Select the appropriate dissolution method based on your experimental animal and administration route.

For the following dissolution methods, please ensure to first prepare a clear stock solution using an In Vitro approach and then sequentially add co-solvents:
To ensure reliable experimental results, the clarified stock solution can be appropriately stored based on storage conditions. As for the working solution for in vivo experiments, it is recommended to prepare freshly and use it on the same day.
The percentages shown for the solvents indicate their volumetric ratio in the final prepared solution. If precipitation or phase separation occurs during preparation, heat and/or sonication can be used to aid dissolution.

  • Protocol 1

    Add each solvent one by one:  10% DMSO    40% PEG300    5% Tween-80    45% Saline

    Solubility: 0.5 mg/mL (0.93 mM); Clear solution; Need ultrasonic

    This protocol yields a clear solution of 0.5 mg/mL.

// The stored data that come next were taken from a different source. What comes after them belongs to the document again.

-- pv_equiv track=rewrite | github.com/Richielly/conversorFrotas | venvconversorfrotas/Validations/validationData.py | factory_entity
-- ===== SOURCE A (Python) =====
-- def factory_entity(table, *args):
--     entity = ""
--
--     for i, colum in enumerate(args[0], start=0):
--
--         if colum[1] == 'INTEGER':
--             if colum[4] == 'YES':
--                 entity = entity +'\n'+(f"        _entity['{colum[0]}']=type.to_integer(_column[{i}]) #obrigatorio")
--             else:
--                 entity = entity + '\n' + (f"        _entity['{colum[0]}']=type.to_integer(_column[{i}])")
--         elif colum[1] == 'VARCHAR':
--             if colum[4] == 'YES':
--                 entity = entity + '\n' + (f"        _entity['{colum[0]}']=type.to_string(_column[{i}]) #obrigatorio")
--             else:
--                 entity = entity + '\n' + (f"        _entity['{colum[0]}']=type.to_string(_column[{i}])")
--
--         elif colum[1] == 'DATE':
--             if colum[4] == 'YES':
--                 entity = entity + '\n' + (f"        _entity['{colum[0]}']=type.string_to_date(_column[{i}]) #obrigatorio")
--             else:
--                 entity = entity + '\n' + (f"        _entity['{colum[0]}']=type.string_to_date(_column[{i}])")
--
--         elif colum[1] == 'TIMESTAMP':
--             if colum[4] == 'YES':
--                 entity = entity + '\n' + (f"        _entity['{colum[0]}']=type.string_to_datetime(_column[{i}]) #obrigatorio")
--             else:
--                 entity = entity + '\n' + (f"        _entity['{colum[0]}']=type.string_to_datetime(_column[{i}])")
--     return entity
-- ===== SOURCE B (Python) =====
-- _CONV = {
--     'INTEGER': 'type.to_integer',
--     'VARCHAR': 'type.to_string',
--     'DATE': 'type.string_to_date',
--     'TIMESTAMP': 'type.string_to_datetime',
-- }
--
--
-- def factory_entity(table, *args):
--     # Recursive, back-to-front assembly: build the code for the tail of the
--     # column list first, then prepend this column's line (if its type is known).
--     def build(i, cols):
--         if not cols:
--             return ""
--         c, rest = cols[0], build(i + 1, cols[1:])
--         fn = _CONV.get(c[1])
--         if fn is None:
--             return rest
--         return ("\n        _entity['%s']=%s(_column[%d])%s"
--                 % (c[0], fn, i, " #obrigatorio" if c[4] == 'YES' else "")) + rest
--
--     return build(0, list(args[0]))
-- ===== Notes on version B (the rewrite author's own statement) =====
-- stated objective: alternative
-- what changed: Replaces A's iterative accumulator with an 8-branch if/elif chain by a recursive helper that assembles the output back-to-front (tail built first, line prepended) and dispatches the converter name through a constant type->converter table.
import Mathlib
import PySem

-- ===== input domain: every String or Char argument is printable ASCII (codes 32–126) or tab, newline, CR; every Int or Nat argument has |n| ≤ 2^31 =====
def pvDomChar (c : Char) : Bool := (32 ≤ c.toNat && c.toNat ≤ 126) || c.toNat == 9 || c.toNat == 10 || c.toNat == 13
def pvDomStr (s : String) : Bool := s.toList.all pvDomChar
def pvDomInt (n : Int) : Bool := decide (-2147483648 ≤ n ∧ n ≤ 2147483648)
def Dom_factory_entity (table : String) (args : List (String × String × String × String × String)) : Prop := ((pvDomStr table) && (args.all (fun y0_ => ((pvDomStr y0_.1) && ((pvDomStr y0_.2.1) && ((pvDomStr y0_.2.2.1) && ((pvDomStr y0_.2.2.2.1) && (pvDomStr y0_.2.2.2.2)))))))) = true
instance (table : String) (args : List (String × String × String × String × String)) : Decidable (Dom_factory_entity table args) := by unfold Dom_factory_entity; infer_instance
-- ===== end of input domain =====

-- B replaces A's iterative accumulator + 8-branch if/elif chain by a recursive
-- helper assembling the output back-to-front with a constant type->converter table.

-- ===== PORT A =====
def factory_entity (table : String) (args : List (String × String × String × String × String)) : String :=
  (PySem.List.enumerate args 0).foldl (fun entity p =>
    let i := p.1
    let colum := p.2
    if colum.2.1 = "INTEGER" then
      if colum.2.2.2.2 = "YES" then
        entity ++ "\n" ++ ("        _entity['" ++ colum.1 ++ "']=type.to_integer(_column[" ++ PySem.Int.toStr i ++ "]) #obrigatorio")
      else
        entity ++ "\n" ++ ("        _entity['" ++ colum.1 ++ "']=type.to_integer(_column[" ++ PySem.Int.toStr i ++ "])")
    else if colum.2.1 = "VARCHAR" then
      if colum.2.2.2.2 = "YES" then
        entity ++ "\n" ++ ("        _entity['" ++ colum.1 ++ "']=type.to_string(_column[" ++ PySem.Int.toStr i ++ "]) #obrigatorio")
      else
        entity ++ "\n" ++ ("        _entity['" ++ colum.1 ++ "']=type.to_string(_column[" ++ PySem.Int.toStr i ++ "])")
    else if colum.2.1 = "DATE" then
      if colum.2.2.2.2 = "YES" then
        entity ++ "\n" ++ ("        _entity['" ++ colum.1 ++ "']=type.string_to_date(_column[" ++ PySem.Int.toStr i ++ "]) #obrigatorio")
      else
        entity ++ "\n" ++ ("        _entity['" ++ colum.1 ++ "']=type.string_to_date(_column[" ++ PySem.Int.toStr i ++ "])")
    else if colum.2.1 = "TIMESTAMP" then
      if colum.2.2.2.2 = "YES" then
        entity ++ "\n" ++ ("        _entity['" ++ colum.1 ++ "']=type.string_to_datetime(_column[" ++ PySem.Int.toStr i ++ "]) #obrigatorio")
      else
        entity ++ "\n" ++ ("        _entity['" ++ colum.1 ++ "']=type.string_to_datetime(_column[" ++ PySem.Int.toStr i ++ "])")
    else entity) ""

-- ===== PORT B =====
-- the module-level dict literal _CONV (a dict literal is the successive insertion of its pairs)
def pvConv : PySem.Dict String String :=
  ((((PySem.Dict.empty).insert "INTEGER" "type.to_integer").insert
      "VARCHAR" "type.to_string").insert
      "DATE" "type.string_to_date").insert
      "TIMESTAMP" "type.string_to_datetime"

-- B's inner recursive helper `build`: the tail is built first, this column's
-- line (if its type is in the table) is prepended
def pvBuild (i : Int) (cols : List (String × String × String × String × String)) : String :=
  match cols with
  | [] => ""
  | c :: rest =>
    let r := pvBuild (i + 1) rest
    match pvConv.get? c.2.1 with
    | none => r
    | some fn =>
        ("\n        _entity['" ++ c.1 ++ "']=" ++ fn ++ "(_column[" ++ PySem.Int.toStr i ++ "])"
          ++ (if c.2.2.2.2 = "YES" then " #obrigatorio" else "")) ++ r

def factory_entity_alt (table : String) (args : List (String × String × String × String × String)) : String :=
  pvBuild 0 args

-- ===== PRECONDITION & SPEC =====
def Spec_factory_entity (table : String) (args : List (String × String × String × String × String)) (out : String) : Prop := out = factory_entity_alt table args
instance (table : String) (args : List (String × String × String × String × String)) (out : String) : Decidable (Spec_factory_entity table args out) := by unfold Spec_factory_entity; infer_instance

-- ===== CLAIM (what is proved, stated in full; the proofs are below) =====
def Claim_equal_factory_entity : Prop := ∀ (table : String) (args : List (String × String × String × String × String)), Dom_factory_entity table args → Spec_factory_entity table args (factory_entity table args)

-- ===== LEMMAS AND PROOFS =====

-- A's loop body, named for the proofs
def pvStepA (entity : String) (p : Int × (String × String × String × String × String)) : String :=
  let i := p.1
  let colum := p.2
  if colum.2.1 = "INTEGER" then
    if colum.2.2.2.2 = "YES" then
      entity ++ "\n" ++ ("        _entity['" ++ colum.1 ++ "']=type.to_integer(_column[" ++ PySem.Int.toStr i ++ "]) #obrigatorio")
    else
      entity ++ "\n" ++ ("        _entity['" ++ colum.1 ++ "']=type.to_integer(_column[" ++ PySem.Int.toStr i ++ "])")
  else if colum.2.1 = "VARCHAR" then
    if colum.2.2.2.2 = "YES" then
      entity ++ "\n" ++ ("        _entity['" ++ colum.1 ++ "']=type.to_string(_column[" ++ PySem.Int.toStr i ++ "]) #obrigatorio")
    else
      entity ++ "\n" ++ ("        _entity['" ++ colum.1 ++ "']=type.to_string(_column[" ++ PySem.Int.toStr i ++ "])")
  else if colum.2.1 = "DATE" then
    if colum.2.2.2.2 = "YES" then
      entity ++ "\n" ++ ("        _entity['" ++ colum.1 ++ "']=type.string_to_date(_column[" ++ PySem.Int.toStr i ++ "]) #obrigatorio")
    else
      entity ++ "\n" ++ ("        _entity['" ++ colum.1 ++ "']=type.string_to_date(_column[" ++ PySem.Int.toStr i ++ "])")
  else if colum.2.1 = "TIMESTAMP" then
    if colum.2.2.2.2 = "YES" then
      entity ++ "\n" ++ ("        _entity['" ++ colum.1 ++ "']=type.string_to_datetime(_column[" ++ PySem.Int.toStr i ++ "]) #obrigatorio")
    else
      entity ++ "\n" ++ ("        _entity['" ++ colum.1 ++ "']=type.string_to_datetime(_column[" ++ PySem.Int.toStr i ++ "])")
  else entity

-- the single line B would emit for one enumerated column (none = the skip)
def pvLine (p : Int × (String × String × String × String × String)) : Option String :=
  (pvConv.get? p.2.2.1).map (fun fn =>
    "\n        _entity['" ++ p.2.1 ++ "']=" ++ fn ++ "(_column[" ++ PySem.Int.toStr p.1 ++ "])"
      ++ (if p.2.2.2.2.2 = "YES" then " #obrigatorio" else ""))

theorem pv_get (t : String) :
    pvConv.get? t =
      if t = "INTEGER" then some "type.to_integer"
      else if t = "VARCHAR" then some "type.to_string"
      else if t = "DATE" then some "type.string_to_date"
      else if t = "TIMESTAMP" then some "type.string_to_datetime"
      else none := by
  simp only [pvConv, PySem.Dict.get?_insert, PySem.Dict.get?_empty]
  split_ifs <;> simp_all

theorem pvStepA_eq (entity : String) (p : Int × (String × String × String × String × String)) :
    pvStepA entity p = entity ++ (pvLine p).getD "" := by
  obtain ⟨i, c0, c1, c2, c3, c4⟩ := p
  have l1 : ("\n        _entity['" : String) = "\n" ++ "        _entity['" := rfl
  have m1 : ("']=type.to_integer(_column[" : String) = "']=" ++ ("type.to_integer" ++ "(_column[") := rfl
  have m2 : ("']=type.to_string(_column[" : String) = "']=" ++ ("type.to_string" ++ "(_column[") := rfl
  have m3 : ("']=type.string_to_date(_column[" : String) = "']=" ++ ("type.string_to_date" ++ "(_column[") := rfl
  have m4 : ("']=type.string_to_datetime(_column[" : String) = "']=" ++ ("type.string_to_datetime" ++ "(_column[") := rfl
  have e1 : ("]) #obrigatorio" : String) = "])" ++ " #obrigatorio" := rfl
  simp only [pvStepA, pvLine, pv_get]
  split_ifs <;>
    simp only [Option.map_some, Option.map_none, Option.getD_some, Option.getD_none, l1,
      m1, m2, m3, m4, e1, String.append_assoc, String.append_empty]

theorem pvBuild_cons (i : Int) (c : String × String × String × String × String)
    (rest : List (String × String × String × String × String)) :
    pvBuild i (c :: rest) = (pvLine (i, c)).getD "" ++ pvBuild (i + 1) rest := by
  simp only [pvBuild, pvLine]
  cases h : pvConv.get? c.2.1 <;> simp

theorem pv_fold (cols : List (String × String × String × String × String)) (i : Int) (acc : String) :
    (PySem.List.enumerate cols i).foldl pvStepA acc = acc ++ pvBuild i cols := by
  induction cols generalizing i acc with
  | nil => simp [PySem.List.enumerate_nil, pvBuild]
  | cons c cs ih =>
    rw [PySem.List.enumerate_cons, List.foldl_cons, ih, pvStepA_eq, pvBuild_cons,
      String.append_assoc]

-- ===== VERDICT (by name: the statement is the Claim_ definition above) =====
theorem factory_entity_spec : Claim_equal_factory_entity := by
  intro table args _
  show factory_entity table args = factory_entity_alt table args
  exact (pv_fold args 0 "").trans (by simp [factory_entity_alt])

    Taking 1 mL working solution as an example, add 100 μL DMSO stock solution (5.0 mg/mL) to 400 μL PEG300, and mix evenly; then add 50 μL Tween-80 and mix evenly; then add 450 μL Saline to adjust the volume to 1 mL.

    Preparation of Saline: Dissolve 0.9 g sodium chloride in ddH₂O and dilute to 100 mL to obtain a clear Saline solution.
  • Protocol 2

    Add each solvent one by one:  10% DMSO    90% (20% SBE-β-CD in Saline)

    Solubility: 0.5 mg/mL (0.93 mM); Clear solution; Need ultrasonic

    This protocol yields a clear solution of 0.5 mg/mL.

    Taking 1 mL working solution as an example, add 100 μL DMSO stock solution (5.0 mg/mL) to 900 μL 20% SBE-β-CD in Saline, and mix evenly.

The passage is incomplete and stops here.